From e1e8b6897b2e2610c45eb53fe44e1e07c3c39e82 Mon Sep 17 00:00:00 2001
From: Will Sewell <me@willsewell.name>
Date: Fri, 21 Nov 2014 23:16:12 +0000
Subject: [PATCH 08/11] [vk.com] Updated the extract_videos_from_page function
 with a much simpler 1-liner.

---
 youtube_dl/extractor/vk.py | 12 +++---------
 1 file changed, 3 insertions(+), 9 deletions(-)

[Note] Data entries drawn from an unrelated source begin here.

-- pv_equiv track=rewrite | github.com/ateliedigitalanalogico/ada-brand-manual | build/split_pages.py | nav_html
-- ===== SOURCE A (Python) =====
-- SECTIONS = [
--     # ── REGRAS ──────────────────────────────
--     ('01', 'logo',       '01 Logo e Wordmark'),
--     ('02', 'tipografia', '02 Tipografia'),
--     ('03', 'paleta',     '03 Paleta de Cores'),
--     ('04', 'grid',       '04 Grid e Espacamento'),
--     ('05', 'voz',        '05 Voz e Tom'),
--     ('06', 'imagetica',  '06 Linguagem Imagetica'),
--     # ── USOS ────────────────────────────────
--     ('07', 'impressos',  '07 Usos Impressos'),
--     ('08', 'motion',     '08 Motion e Video'),
--     ('09', 'redes',      '09 Redes Sociais'),
--     ('10', 'merch',      '10 Merchandise'),
-- ]
--
-- NAV_SHORT = {
--     'cover': 'Capa',
--     '01': '01 Logo',       '02': '02 Tipografia', '03': '03 Paleta',  '04': '04 Grid',
--     '05': '05 Voz',        '06': '06 Imagetica',
--     '07': '07 Impressos',  '08': '08 Motion',     '09': '09 Redes',   '10': '10 Merch',
-- }
--
-- NAV_GRUPOS = {
--     '01':'regras','02':'regras','03':'regras','04':'regras','05':'regras','06':'regras',
--     '07':'usos',  '08':'usos',  '09':'usos',  '10':'usos',
-- }
--
-- def nav_html(active_num, context='root'):
--     capa_href = '../index.html' if context == 'pages' else 'index.html'
--
--     drop_items = ''
--     # Capa
--     cls = ' active' if active_num == 'cover' else ''
--     drop_items += f'    <a href="{capa_href}" class="nav-drop-item{cls}" data-target="cover">Capa</a>\n'
--
--     # Separador de grupo REGRAS
--     drop_items += '    <div class="nav-group-label">Regras do Sistema</div>\n'
--     for num, slug, _ in SECTIONS:
--         if NAV_GRUPOS.get(num) != 'regras':
--             continue
--         href = f'{num}-{slug}.html' if context == 'pages' else f'pages/{num}-{slug}.html'
--         cls = ' active' if num == active_num else ''
--         drop_items += f'    <a href="{href}" class="nav-drop-item{cls}" data-target="{num}">{NAV_SHORT.get(num, num)}</a>\n'
--
--     # Separador de grupo USOS
--     drop_items += '    <div class="nav-group-label nav-group-usos">Aplica\u00e7\u00f5es</div>\n'
--     for num, slug, _ in SECTIONS:
--         if NAV_GRUPOS.get(num) != 'usos':
--             continue
--         href = f'{num}-{slug}.html' if context == 'pages' else f'pages/{num}-{slug}.html'
--         cls = ' active' if num == active_num else ''
--         drop_items += f'    <a href="{href}" class="nav-drop-item{cls}" data-target="{num}">{NAV_SHORT.get(num, num)}</a>\n'
--
--     current_text = NAV_SHORT.get(active_num, active_num)
--     return (
--         '<nav class="manual-nav">\n'
--         '  <div class="nav-inner">\n'
--         '    <div class="nav-logo">\n'
--         '      <svg width="14" style="color:#FFD600"><use href="#ada-sym"/></svg>\n'
--         '      <span>Manual de Marca</span>\n'
--         '    </div>\n'
--         f'    <div class="nav-current" id="nav-current">{current_text}</div>\n'
--         '    <button class="nav-toggle" id="nav-toggle" aria-label="Menu de secoes">\n'
--         '      <span class="nav-toggle-bar"></span>\n'
--         '      <span class="nav-toggle-bar"></span>\n'
--         '    </button>\n'
--         '  </div>\n'
--         '  <div class="nav-dropdown" id="nav-dropdown">\n'
--         + drop_items +
--         '  </div>\n'
--         '</nav>'
--     )
-- ===== SOURCE B (Python) =====
-- SECTIONS = [
--     ('01', 'logo',       '01 Logo e Wordmark'),
--     ('02', 'tipografia', '02 Tipografia'),
--     ('03', 'paleta',     '03 Paleta de Cores'),
--     ('04', 'grid',       '04 Grid e Espacamento'),
--     ('05', 'voz',        '05 Voz e Tom'),
--     ('06', 'imagetica',  '06 Linguagem Imagetica'),
--     ('07', 'impressos',  '07 Usos Impressos'),
--     ('08', 'motion',     '08 Motion e Video'),
--     ('09', 'redes',      '09 Redes Sociais'),
--     ('10', 'merch',      '10 Merchandise'),
-- ]
--
-- NAV_SHORT = {
--     'cover': 'Capa',
--     '01': '01 Logo',       '02': '02 Tipografia', '03': '03 Paleta',  '04': '04 Grid',
--     '05': '05 Voz',        '06': '06 Imagetica',
--     '07': '07 Impressos',  '08': '08 Motion',     '09': '09 Redes',   '10': '10 Merch',
-- }
--
-- NAV_GRUPOS = {
--     '01':'regras','02':'regras','03':'regras','04':'regras','05':'regras','06':'regras',
--     '07':'usos',  '08':'usos',  '09':'usos',  '10':'usos',
-- }
--
--
-- def nav_html(active_num, context='root'):
--     pages = context == 'pages'
--     # one bucketing pass over SECTIONS: each rendered anchor goes to regras or usos
--     regras, usos = [], []
--     for num, slug, _ in SECTIONS:
--         href = f'{num}-{slug}.html' if pages else f'pages/{num}-{slug}.html'
--         cls = ' active' if num == active_num else ''
--         item = f'    <a href="{href}" class="nav-drop-item{cls}" data-target="{num}">{NAV_SHORT.get(num, num)}</a>\n'
--         (regras if NAV_GRUPOS.get(num) == 'regras' else usos).append(item)
--
--     capa_href = '../index.html' if pages else 'index.html'
--     capa_cls = ' active' if active_num == 'cover' else ''
--     pieces = [
--         f'    <a href="{capa_href}" class="nav-drop-item{capa_cls}" data-target="cover">Capa</a>\n',
--         '    <div class="nav-group-label">Regras do Sistema</div>\n',
--         *regras,
--         '    <div class="nav-group-label nav-group-usos">Aplica\u00e7\u00f5es</div>\n',
--         *usos,
--     ]
--     current_text = NAV_SHORT.get(active_num, active_num)
--     return (
--         '<nav class="manual-nav">\n'
--         '  <div class="nav-inner">\n'
--         '    <div class="nav-logo">\n'
--         '      <svg width="14" style="color:#FFD600"><use href="#ada-sym"/></svg>\n'
--         '      <span>Manual de Marca</span>\n'
--         '    </div>\n'
--         f'    <div class="nav-current" id="nav-current">{current_text}</div>\n'
--         '    <button class="nav-toggle" id="nav-toggle" aria-label="Menu de secoes">\n'
--         '      <span class="nav-toggle-bar"></span>\n'
--         '      <span class="nav-toggle-bar"></span>\n'
--         '    </button>\n'
--         '  </div>\n'
--         '  <div class="nav-dropdown" id="nav-dropdown">\n'
--         + ''.join(pieces) +
--         '  </div>\n'
--         '</nav>'
--     )
-- ===== Notes on version B (the rewrite author's own statement) =====
-- stated objective: alternative
-- what changed: Replaces A's incremental string accumulation with two separate group-filtered scans over SECTIONS by a single bucketing pass that appends each rendered anchor into a regras or usos list, then assembles the dropdown by joining capa, the two group labels and the two buckets.
import Mathlib
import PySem

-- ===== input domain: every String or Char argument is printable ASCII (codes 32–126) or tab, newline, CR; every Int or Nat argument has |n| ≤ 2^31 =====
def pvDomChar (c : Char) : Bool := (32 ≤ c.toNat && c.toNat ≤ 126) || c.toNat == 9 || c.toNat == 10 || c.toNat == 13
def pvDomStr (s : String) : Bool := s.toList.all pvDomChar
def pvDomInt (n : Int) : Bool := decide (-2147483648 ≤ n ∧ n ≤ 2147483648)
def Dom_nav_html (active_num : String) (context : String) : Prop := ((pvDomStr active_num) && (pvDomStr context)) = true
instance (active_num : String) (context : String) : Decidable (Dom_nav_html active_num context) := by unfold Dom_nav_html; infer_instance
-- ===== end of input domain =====

-- B replaces A's two filtered scans over SECTIONS by one bucketing pass into two lists
-- plus a join of the assembled pieces (objective: alternative decomposition, same cost).

-- shared module constants (same in both Python files)
def SECTIONS : List (String × String × String) :=
  [("01", "logo",       "01 Logo e Wordmark"),
   ("02", "tipografia", "02 Tipografia"),
   ("03", "paleta",     "03 Paleta de Cores"),
   ("04", "grid",       "04 Grid e Espacamento"),
   ("05", "voz",        "05 Voz e Tom"),
   ("06", "imagetica",  "06 Linguagem Imagetica"),
   ("07", "impressos",  "07 Usos Impressos"),
   ("08", "motion",     "08 Motion e Video"),
   ("09", "redes",      "09 Redes Sociais"),
   ("10", "merch",      "10 Merchandise")]

def NAV_SHORT : PySem.Dict String String :=
  PySem.Dict.ofList
    [("cover", "Capa"),
     ("01", "01 Logo"), ("02", "02 Tipografia"), ("03", "03 Paleta"), ("04", "04 Grid"),
     ("05", "05 Voz"), ("06", "06 Imagetica"),
     ("07", "07 Impressos"), ("08", "08 Motion"), ("09", "09 Redes"), ("10", "10 Merch")]

def NAV_GRUPOS : PySem.Dict String String :=
  PySem.Dict.ofList
    [("01", "regras"), ("02", "regras"), ("03", "regras"), ("04", "regras"),
     ("05", "regras"), ("06", "regras"),
     ("07", "usos"), ("08", "usos"), ("09", "usos"), ("10", "usos")]

def NAV_HEAD : String :=
  "<nav class=\"manual-nav\">\n  <div class=\"nav-inner\">\n    <div class=\"nav-logo\">\n      <svg width=\"14\" style=\"color:#FFD600\"><use href=\"#ada-sym\"/></svg>\n      <span>Manual de Marca</span>\n    </div>\n    <div class=\"nav-current\" id=\"nav-current\">"

def NAV_MID : String :=
  "</div>\n    <button class=\"nav-toggle\" id=\"nav-toggle\" aria-label=\"Menu de secoes\">\n      <span class=\"nav-toggle-bar\"></span>\n      <span class=\"nav-toggle-bar\"></span>\n    </button>\n  </div>\n  <div class=\"nav-dropdown\" id=\"nav-dropdown\">\n"

def NAV_TAIL : String := "  </div>\n</nav>"

-- ===== PORT A =====
def nav_html (active_num : String) (context : String) : String :=
  let capa_href := if context = "pages" then "../index.html" else "index.html"
  let drop_items := ""
  let cls := if active_num = "cover" then " active" else ""
  let drop_items := drop_items ++ "    <a href=\"" ++ capa_href ++ "\" class=\"nav-drop-item" ++ cls ++ "\" data-target=\"cover\">Capa</a>\n"
  let drop_items := drop_items ++ "    <div class=\"nav-group-label\">Regras do Sistema</div>\n"
  -- first loop: only the 'regras' group
  let drop_items := SECTIONS.foldl (fun acc t =>
    let num := t.1
    let slug := t.2.1
    if PySem.Dict.get? NAV_GRUPOS num ≠ some "regras" then acc
    else
      let href := if context = "pages" then num ++ "-" ++ slug ++ ".html" else "pages/" ++ num ++ "-" ++ slug ++ ".html"
      let cls := if num = active_num then " active" else ""
      acc ++ "    <a href=\"" ++ href ++ "\" class=\"nav-drop-item" ++ cls ++ "\" data-target=\"" ++ num ++ "\">" ++ PySem.Dict.getD NAV_SHORT num num ++ "</a>\n") drop_items
  let drop_items := drop_items ++ "    <div class=\"nav-group-label nav-group-usos\">Aplicações</div>\n"
  -- second loop: only the 'usos' group
  let drop_items := SECTIONS.foldl (fun acc t =>
    let num := t.1
    let slug := t.2.1
    if PySem.Dict.get? NAV_GRUPOS num ≠ some "usos" then acc
    else
      let href := if context = "pages" then num ++ "-" ++ slug ++ ".html" else "pages/" ++ num ++ "-" ++ slug ++ ".html"
      let cls := if num = active_num then " active" else ""
      acc ++ "    <a href=\"" ++ href ++ "\" class=\"nav-drop-item" ++ cls ++ "\" data-target=\"" ++ num ++ "\">" ++ PySem.Dict.getD NAV_SHORT num num ++ "</a>\n") drop_items
  let current_text := PySem.Dict.getD NAV_SHORT active_num active_num
  NAV_HEAD ++ current_text ++ NAV_MID ++ drop_items ++ NAV_TAIL

-- ===== PORT B =====
def nav_html_alt (active_num : String) (context : String) : String :=
  let pages := context = "pages"
  -- one bucketing pass: each rendered anchor appended to regras or usos
  let buckets := SECTIONS.foldl (fun (acc : List String × List String) t =>
    let num := t.1
    let slug := t.2.1
    let href := if pages then num ++ "-" ++ slug ++ ".html" else "pages/" ++ num ++ "-" ++ slug ++ ".html"
    let cls := if num = active_num then " active" else ""
    let item := "    <a href=\"" ++ href ++ "\" class=\"nav-drop-item" ++ cls ++ "\" data-target=\"" ++ num ++ "\">" ++ PySem.Dict.getD NAV_SHORT num num ++ "</a>\n"
    if PySem.Dict.get? NAV_GRUPOS num = some "regras" then (acc.1 ++ [item], acc.2)
    else (acc.1, acc.2 ++ [item])) ([], [])
  let capa_href := if pages then "../index.html" else "index.html"
  let capa_cls := if active_num = "cover" then " active" else ""
  let pieces :=
    ["    <a href=\"" ++ capa_href ++ "\" class=\"nav-drop-item" ++ capa_cls ++ "\" data-target=\"cover\">Capa</a>\n",
     "    <div class=\"nav-group-label\">Regras do Sistema</div>\n"]
    ++ buckets.1
    ++ ["    <div class=\"nav-group-label nav-group-usos\">Aplicações</div>\n"]
    ++ buckets.2
  let current_text := PySem.Dict.getD NAV_SHORT active_num active_num
  NAV_HEAD ++ current_text ++ NAV_MID ++ String.join pieces ++ NAV_TAIL

-- ===== PRECONDITION & SPEC =====
def Spec_nav_html (active_num : String) (context : String) (out : String) : Prop := out = nav_html_alt active_num context
instance (active_num : String) (context : String) (out : String) : Decidable (Spec_nav_html active_num context out) := by unfold Spec_nav_html; infer_instance

-- ===== CLAIM (what is proved, stated in full; the proofs are below) =====
def Claim_equal_nav_html : Prop := ∀ (active_num : String) (context : String), Dom_nav_html active_num context → Spec_nav_html active_num context (nav_html active_num context)

-- ===== LEMMAS AND PROOFS =====

-- ===== VERDICT (by name: the statement is the Claim_ definition above) =====
theorem nav_html_spec : Claim_equal_nav_html := by
  intro a c _
  unfold Spec_nav_html nav_html nav_html_alt
  by_cases hc : c = "pages" <;>
    simp [hc, SECTIONS, NAV_GRUPOS, NAV_SHORT, PySem.Dict.get?, PySem.Dict.getD,
          PySem.Dict.ofList, PySem.Dict.update, PySem.Dict.empty, PySem.Dict.insert,
          PySem.Dict.contains, List.find?, String.join, String.append_assoc]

diff --git a/youtube_dl/extractor/vk.py b/youtube_dl/extractor/vk.py
index 7136a0cb2..e8d7cdeae 100644
--- a/youtube_dl/extractor/vk.py
+++ b/youtube_dl/extractor/vk.py
@@ -11,7 +11,8 @@ from ..utils import (
     compat_urllib_parse,
     compat_str,
     unescapeHTML,
-    unified_strdate)
+    unified_strdate,
+    orderedSet)
 
 
 class VKIE(InfoExtractor):
@@ -216,13 +217,6 @@ class VKUserVideosIE(InfoExtractor):
         'playlist_mincount': 4,
     }
 
-    def extract_videos_from_page(self, page):
-        ids_in_page = []
-        for mobj in re.finditer(r'href="/video([0-9_]+)"', page):
-            if mobj.group(1) not in ids_in_page:
-                ids_in_page.append(mobj.group(1))
-        return ids_in_page
-
     def _real_extract(self, url):
         # Extract page id
         mobj = re.match(self._VALID_URL, url)
@@ -232,7 +226,7 @@ class VKUserVideosIE(InfoExtractor):
         # Download page and get video ids
         page_id = mobj.group(1)
         page = self._download_webpage(url, page_id)
-        video_ids = self.extract_videos_from_page(page)
+        video_ids = orderedSet(m.group(1) for m in re.finditer(r'href="/video([0-9_]+)"', page))
 
         self._downloader.to_screen('[vk] User videos %s: Found %i videos' % (page_id, len(video_ids)))
 

From 021a0db8f787521757919fde5a2303205312abff Mon Sep 17 00:00:00 2001
From: Will Sewell <me@willsewell.name>
Date: Fri, 21 Nov 2014 23:21:03 +0000
Subject: [PATCH 09/11] [vk.com] Simplified the page_id acquisition by using
 the id matched in the URL earlier on.

---
 youtube_dl/extractor/vk.py | 8 +-------
 1 file changed, 1 insertion(+), 7 deletions(-)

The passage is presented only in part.